___ Data for analysis ___

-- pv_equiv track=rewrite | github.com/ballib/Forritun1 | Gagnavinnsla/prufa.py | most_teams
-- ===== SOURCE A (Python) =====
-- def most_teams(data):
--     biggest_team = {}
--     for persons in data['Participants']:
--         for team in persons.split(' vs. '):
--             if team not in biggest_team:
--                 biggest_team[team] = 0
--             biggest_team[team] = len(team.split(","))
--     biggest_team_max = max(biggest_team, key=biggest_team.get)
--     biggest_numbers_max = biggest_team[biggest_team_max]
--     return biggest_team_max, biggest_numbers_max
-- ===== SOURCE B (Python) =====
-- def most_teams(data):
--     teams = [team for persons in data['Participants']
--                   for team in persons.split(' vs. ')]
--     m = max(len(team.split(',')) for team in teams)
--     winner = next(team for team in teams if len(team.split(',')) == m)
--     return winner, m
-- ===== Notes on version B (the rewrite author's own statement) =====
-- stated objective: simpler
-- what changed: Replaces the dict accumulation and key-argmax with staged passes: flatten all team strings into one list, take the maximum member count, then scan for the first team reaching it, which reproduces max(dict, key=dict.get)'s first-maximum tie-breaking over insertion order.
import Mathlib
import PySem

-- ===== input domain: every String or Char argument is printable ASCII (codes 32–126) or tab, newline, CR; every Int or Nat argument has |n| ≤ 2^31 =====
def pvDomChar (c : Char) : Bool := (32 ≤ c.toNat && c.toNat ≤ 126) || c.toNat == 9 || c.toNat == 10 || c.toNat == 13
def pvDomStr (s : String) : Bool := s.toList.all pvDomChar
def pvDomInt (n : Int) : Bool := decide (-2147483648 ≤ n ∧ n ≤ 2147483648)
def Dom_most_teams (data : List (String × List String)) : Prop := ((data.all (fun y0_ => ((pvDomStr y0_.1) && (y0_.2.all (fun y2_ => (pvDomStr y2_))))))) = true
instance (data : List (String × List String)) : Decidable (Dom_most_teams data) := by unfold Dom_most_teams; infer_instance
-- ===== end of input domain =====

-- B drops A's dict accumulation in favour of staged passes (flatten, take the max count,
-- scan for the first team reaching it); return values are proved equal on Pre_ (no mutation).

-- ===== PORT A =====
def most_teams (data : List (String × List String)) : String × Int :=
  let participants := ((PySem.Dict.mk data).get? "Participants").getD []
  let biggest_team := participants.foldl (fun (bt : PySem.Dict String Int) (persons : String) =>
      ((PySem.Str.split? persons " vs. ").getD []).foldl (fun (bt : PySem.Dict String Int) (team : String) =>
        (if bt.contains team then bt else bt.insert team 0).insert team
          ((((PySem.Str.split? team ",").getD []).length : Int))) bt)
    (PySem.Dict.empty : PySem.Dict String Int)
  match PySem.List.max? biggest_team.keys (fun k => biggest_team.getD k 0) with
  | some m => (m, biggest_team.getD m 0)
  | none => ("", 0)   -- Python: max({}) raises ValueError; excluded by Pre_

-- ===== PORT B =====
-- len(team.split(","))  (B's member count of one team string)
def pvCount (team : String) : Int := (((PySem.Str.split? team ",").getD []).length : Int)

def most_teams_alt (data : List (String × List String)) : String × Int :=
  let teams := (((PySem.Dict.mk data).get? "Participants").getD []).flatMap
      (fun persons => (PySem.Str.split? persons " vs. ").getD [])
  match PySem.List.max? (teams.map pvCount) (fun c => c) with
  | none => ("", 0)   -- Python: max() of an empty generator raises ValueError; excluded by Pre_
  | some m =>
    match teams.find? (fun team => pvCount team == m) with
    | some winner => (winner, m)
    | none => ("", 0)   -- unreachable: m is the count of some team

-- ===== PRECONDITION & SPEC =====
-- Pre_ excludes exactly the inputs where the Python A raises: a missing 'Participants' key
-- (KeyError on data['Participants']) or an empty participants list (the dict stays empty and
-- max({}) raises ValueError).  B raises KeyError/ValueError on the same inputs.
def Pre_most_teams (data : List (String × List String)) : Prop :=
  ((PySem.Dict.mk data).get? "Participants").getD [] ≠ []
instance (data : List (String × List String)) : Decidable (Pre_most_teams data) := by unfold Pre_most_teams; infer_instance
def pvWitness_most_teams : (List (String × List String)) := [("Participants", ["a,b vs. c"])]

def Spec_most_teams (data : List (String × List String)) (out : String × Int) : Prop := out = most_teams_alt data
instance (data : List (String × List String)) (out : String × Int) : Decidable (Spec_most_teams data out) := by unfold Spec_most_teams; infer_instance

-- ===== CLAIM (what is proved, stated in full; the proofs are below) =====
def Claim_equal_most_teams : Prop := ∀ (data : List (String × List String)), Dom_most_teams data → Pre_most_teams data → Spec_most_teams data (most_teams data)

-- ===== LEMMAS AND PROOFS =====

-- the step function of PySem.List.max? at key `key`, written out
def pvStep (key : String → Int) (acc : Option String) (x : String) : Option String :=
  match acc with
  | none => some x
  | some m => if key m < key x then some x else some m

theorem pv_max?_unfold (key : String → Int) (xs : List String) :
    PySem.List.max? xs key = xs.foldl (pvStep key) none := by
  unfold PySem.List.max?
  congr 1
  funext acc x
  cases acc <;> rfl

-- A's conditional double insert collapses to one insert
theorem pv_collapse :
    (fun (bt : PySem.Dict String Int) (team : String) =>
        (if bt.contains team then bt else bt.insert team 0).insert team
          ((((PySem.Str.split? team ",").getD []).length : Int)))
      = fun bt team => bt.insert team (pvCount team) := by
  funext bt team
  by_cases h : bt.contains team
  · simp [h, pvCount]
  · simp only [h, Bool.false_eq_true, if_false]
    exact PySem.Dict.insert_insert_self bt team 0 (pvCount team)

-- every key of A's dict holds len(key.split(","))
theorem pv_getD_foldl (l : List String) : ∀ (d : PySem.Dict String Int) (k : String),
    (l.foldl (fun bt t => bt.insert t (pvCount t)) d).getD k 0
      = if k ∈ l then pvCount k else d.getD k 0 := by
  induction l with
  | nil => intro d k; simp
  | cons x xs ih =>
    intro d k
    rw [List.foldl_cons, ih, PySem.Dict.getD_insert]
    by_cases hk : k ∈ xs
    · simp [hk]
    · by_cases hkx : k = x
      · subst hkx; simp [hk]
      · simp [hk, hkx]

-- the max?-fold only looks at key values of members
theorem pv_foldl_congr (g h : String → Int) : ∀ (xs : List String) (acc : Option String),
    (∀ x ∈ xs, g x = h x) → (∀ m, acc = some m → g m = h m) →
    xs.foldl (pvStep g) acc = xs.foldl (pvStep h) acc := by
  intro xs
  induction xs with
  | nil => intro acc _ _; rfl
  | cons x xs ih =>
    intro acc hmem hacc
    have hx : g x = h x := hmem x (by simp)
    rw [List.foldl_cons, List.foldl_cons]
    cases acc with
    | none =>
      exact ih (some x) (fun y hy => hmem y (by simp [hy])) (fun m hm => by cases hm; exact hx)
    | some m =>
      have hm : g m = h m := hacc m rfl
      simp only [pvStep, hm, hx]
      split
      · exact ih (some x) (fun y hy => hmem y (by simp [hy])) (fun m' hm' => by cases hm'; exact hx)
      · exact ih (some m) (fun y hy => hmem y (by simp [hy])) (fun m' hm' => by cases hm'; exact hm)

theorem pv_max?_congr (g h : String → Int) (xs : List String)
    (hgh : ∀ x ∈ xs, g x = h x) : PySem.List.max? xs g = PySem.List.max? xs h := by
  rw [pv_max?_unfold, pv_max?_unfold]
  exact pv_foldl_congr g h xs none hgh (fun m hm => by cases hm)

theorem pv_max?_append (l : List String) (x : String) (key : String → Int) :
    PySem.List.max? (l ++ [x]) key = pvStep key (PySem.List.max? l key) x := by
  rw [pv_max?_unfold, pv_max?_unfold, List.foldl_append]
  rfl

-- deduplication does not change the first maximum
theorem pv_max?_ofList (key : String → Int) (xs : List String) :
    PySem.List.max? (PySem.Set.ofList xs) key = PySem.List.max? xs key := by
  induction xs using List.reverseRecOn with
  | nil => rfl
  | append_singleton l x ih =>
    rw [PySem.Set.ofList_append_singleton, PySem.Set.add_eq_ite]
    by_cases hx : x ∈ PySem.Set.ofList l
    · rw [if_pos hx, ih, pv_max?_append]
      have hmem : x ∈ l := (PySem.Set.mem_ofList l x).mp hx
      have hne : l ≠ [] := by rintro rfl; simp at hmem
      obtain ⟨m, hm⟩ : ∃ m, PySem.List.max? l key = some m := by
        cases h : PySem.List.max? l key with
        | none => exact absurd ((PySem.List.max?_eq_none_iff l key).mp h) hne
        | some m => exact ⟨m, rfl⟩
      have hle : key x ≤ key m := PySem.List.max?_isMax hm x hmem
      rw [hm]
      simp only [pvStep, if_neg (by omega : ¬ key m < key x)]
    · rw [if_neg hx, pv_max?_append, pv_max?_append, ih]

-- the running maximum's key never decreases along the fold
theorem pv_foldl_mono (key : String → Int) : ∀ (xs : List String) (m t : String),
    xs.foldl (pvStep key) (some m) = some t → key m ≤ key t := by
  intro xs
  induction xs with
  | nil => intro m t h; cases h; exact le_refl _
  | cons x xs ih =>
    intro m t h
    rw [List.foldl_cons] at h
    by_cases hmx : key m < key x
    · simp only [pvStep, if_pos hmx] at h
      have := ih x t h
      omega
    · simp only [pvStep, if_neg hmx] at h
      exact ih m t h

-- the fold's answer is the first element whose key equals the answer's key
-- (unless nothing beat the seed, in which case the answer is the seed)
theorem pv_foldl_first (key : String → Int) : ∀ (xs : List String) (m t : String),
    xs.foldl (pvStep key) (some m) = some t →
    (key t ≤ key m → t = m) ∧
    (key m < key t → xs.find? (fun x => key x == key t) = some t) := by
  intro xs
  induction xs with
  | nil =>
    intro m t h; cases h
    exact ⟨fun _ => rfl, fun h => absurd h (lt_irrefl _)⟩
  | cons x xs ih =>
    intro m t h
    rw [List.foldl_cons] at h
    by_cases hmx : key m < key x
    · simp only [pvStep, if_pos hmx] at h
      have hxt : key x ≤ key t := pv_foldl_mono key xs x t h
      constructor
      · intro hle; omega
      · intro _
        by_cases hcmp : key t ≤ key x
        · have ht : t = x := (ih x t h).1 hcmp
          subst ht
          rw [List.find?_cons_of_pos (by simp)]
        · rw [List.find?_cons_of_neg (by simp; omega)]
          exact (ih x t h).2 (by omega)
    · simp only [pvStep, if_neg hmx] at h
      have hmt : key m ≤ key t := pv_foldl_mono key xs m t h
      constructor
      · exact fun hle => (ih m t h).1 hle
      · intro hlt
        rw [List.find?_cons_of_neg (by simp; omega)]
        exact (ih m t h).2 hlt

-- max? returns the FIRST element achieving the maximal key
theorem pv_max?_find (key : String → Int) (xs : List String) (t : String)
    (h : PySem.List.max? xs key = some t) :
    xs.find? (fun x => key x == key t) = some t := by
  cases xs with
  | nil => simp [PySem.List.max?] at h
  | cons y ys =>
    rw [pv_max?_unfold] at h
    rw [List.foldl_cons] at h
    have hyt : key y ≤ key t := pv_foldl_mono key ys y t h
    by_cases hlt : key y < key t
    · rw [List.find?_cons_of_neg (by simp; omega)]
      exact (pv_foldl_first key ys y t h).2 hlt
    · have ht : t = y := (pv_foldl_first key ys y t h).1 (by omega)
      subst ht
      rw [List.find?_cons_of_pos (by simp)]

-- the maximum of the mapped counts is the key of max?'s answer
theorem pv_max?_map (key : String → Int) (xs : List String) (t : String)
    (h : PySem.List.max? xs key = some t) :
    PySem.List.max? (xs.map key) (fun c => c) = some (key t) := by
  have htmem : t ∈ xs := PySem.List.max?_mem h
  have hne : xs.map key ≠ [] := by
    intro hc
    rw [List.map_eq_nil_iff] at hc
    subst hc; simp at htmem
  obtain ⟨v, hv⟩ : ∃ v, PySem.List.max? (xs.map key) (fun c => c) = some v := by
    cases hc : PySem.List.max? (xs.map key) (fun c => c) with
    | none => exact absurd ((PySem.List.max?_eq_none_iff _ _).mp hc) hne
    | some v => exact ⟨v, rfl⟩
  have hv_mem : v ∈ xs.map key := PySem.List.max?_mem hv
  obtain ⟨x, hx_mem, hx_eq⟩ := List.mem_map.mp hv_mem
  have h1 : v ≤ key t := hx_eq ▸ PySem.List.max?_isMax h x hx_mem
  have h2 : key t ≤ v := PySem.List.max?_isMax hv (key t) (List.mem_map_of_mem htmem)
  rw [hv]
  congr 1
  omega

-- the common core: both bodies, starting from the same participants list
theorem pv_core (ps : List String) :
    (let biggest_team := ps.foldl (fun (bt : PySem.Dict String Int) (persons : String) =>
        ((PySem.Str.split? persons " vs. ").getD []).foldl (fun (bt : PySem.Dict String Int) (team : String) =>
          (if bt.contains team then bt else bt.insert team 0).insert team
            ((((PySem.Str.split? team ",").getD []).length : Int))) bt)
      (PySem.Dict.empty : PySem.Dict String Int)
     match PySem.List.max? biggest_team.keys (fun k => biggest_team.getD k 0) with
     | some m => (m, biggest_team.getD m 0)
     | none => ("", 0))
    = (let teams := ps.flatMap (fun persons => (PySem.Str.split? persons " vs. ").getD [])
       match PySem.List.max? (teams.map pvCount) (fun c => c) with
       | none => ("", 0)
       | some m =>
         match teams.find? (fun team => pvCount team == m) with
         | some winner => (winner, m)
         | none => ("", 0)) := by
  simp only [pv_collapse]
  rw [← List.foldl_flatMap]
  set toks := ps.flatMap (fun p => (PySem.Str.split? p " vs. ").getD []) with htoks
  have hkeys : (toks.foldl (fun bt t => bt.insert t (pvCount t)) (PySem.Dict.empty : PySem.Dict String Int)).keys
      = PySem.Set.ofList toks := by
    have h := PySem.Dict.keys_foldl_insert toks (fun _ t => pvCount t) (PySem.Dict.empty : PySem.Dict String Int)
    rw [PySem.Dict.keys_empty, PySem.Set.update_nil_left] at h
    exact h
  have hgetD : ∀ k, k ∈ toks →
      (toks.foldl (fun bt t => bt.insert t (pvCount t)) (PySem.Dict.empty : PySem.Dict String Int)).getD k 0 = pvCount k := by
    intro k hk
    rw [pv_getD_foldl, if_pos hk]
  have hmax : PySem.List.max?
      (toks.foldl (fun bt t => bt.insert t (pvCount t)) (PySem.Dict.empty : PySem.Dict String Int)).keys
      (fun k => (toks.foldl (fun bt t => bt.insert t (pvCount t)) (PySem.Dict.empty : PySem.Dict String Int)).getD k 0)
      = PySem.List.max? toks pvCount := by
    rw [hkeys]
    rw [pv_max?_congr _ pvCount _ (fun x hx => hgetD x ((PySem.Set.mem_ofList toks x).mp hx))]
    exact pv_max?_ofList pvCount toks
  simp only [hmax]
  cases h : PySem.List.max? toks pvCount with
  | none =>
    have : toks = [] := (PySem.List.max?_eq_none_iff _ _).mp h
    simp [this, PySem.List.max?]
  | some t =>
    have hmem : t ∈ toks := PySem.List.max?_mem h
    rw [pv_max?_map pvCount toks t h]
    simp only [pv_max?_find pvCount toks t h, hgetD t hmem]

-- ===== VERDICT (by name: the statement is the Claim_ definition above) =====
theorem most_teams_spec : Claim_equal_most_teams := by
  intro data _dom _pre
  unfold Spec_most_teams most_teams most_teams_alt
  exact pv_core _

___

About this task.
Send back an exact copy of only the lines from the line with "def most_teams_alt (data" up to and including the line with "unfold PySem.List.max?" in the data above.

Written response.
def most_teams_alt (data : List (String × List String)) : String × Int :=
  let teams := (((PySem.Dict.mk data).get? "Participants").getD []).flatMap
      (fun persons => (PySem.Str.split? persons " vs. ").getD [])
  match PySem.List.max? (teams.map pvCount) (fun c => c) with
  | none => ("", 0)   -- Python: max() of an empty generator raises ValueError; excluded by Pre_
  | some m =>
    match teams.find? (fun team => pvCount team == m) with
    | some winner => (winner, m)
    | none => ("", 0)   -- unreachable: m is the count of some team

-- ===== PRECONDITION & SPEC =====
-- Pre_ excludes exactly the inputs where the Python A raises: a missing 'Participants' key
-- (KeyError on data['Participants']) or an empty participants list (the dict stays empty and
-- max({}) raises ValueError).  B raises KeyError/ValueError on the same inputs.
def Pre_most_teams (data : List (String × List String)) : Prop :=
  ((PySem.Dict.mk data).get? "Participants").getD [] ≠ []
instance (data : List (String × List String)) : Decidable (Pre_most_teams data) := by unfold Pre_most_teams; infer_instance
def pvWitness_most_teams : (List (String × List String)) := [("Participants", ["a,b vs. c"])]

def Spec_most_teams (data : List (String × List String)) (out : String × Int) : Prop := out = most_teams_alt data
instance (data : List (String × List String)) (out : String × Int) : Decidable (Spec_most_teams data out) := by unfold Spec_most_teams; infer_instance

-- ===== CLAIM (what is proved, stated in full; the proofs are below) =====
def Claim_equal_most_teams : Prop := ∀ (data : List (String × List String)), Dom_most_teams data → Pre_most_teams data → Spec_most_teams data (most_teams data)

-- ===== LEMMAS AND PROOFS =====

-- the step function of PySem.List.max? at key `key`, written out
def pvStep (key : String → Int) (acc : Option String) (x : String) : Option String :=
  match acc with
  | none => some x
  | some m => if key m < key x then some x else some m

theorem pv_max?_unfold (key : String → Int) (xs : List String) :
    PySem.List.max? xs key = xs.foldl (pvStep key) none := by
  unfold PySem.List.max?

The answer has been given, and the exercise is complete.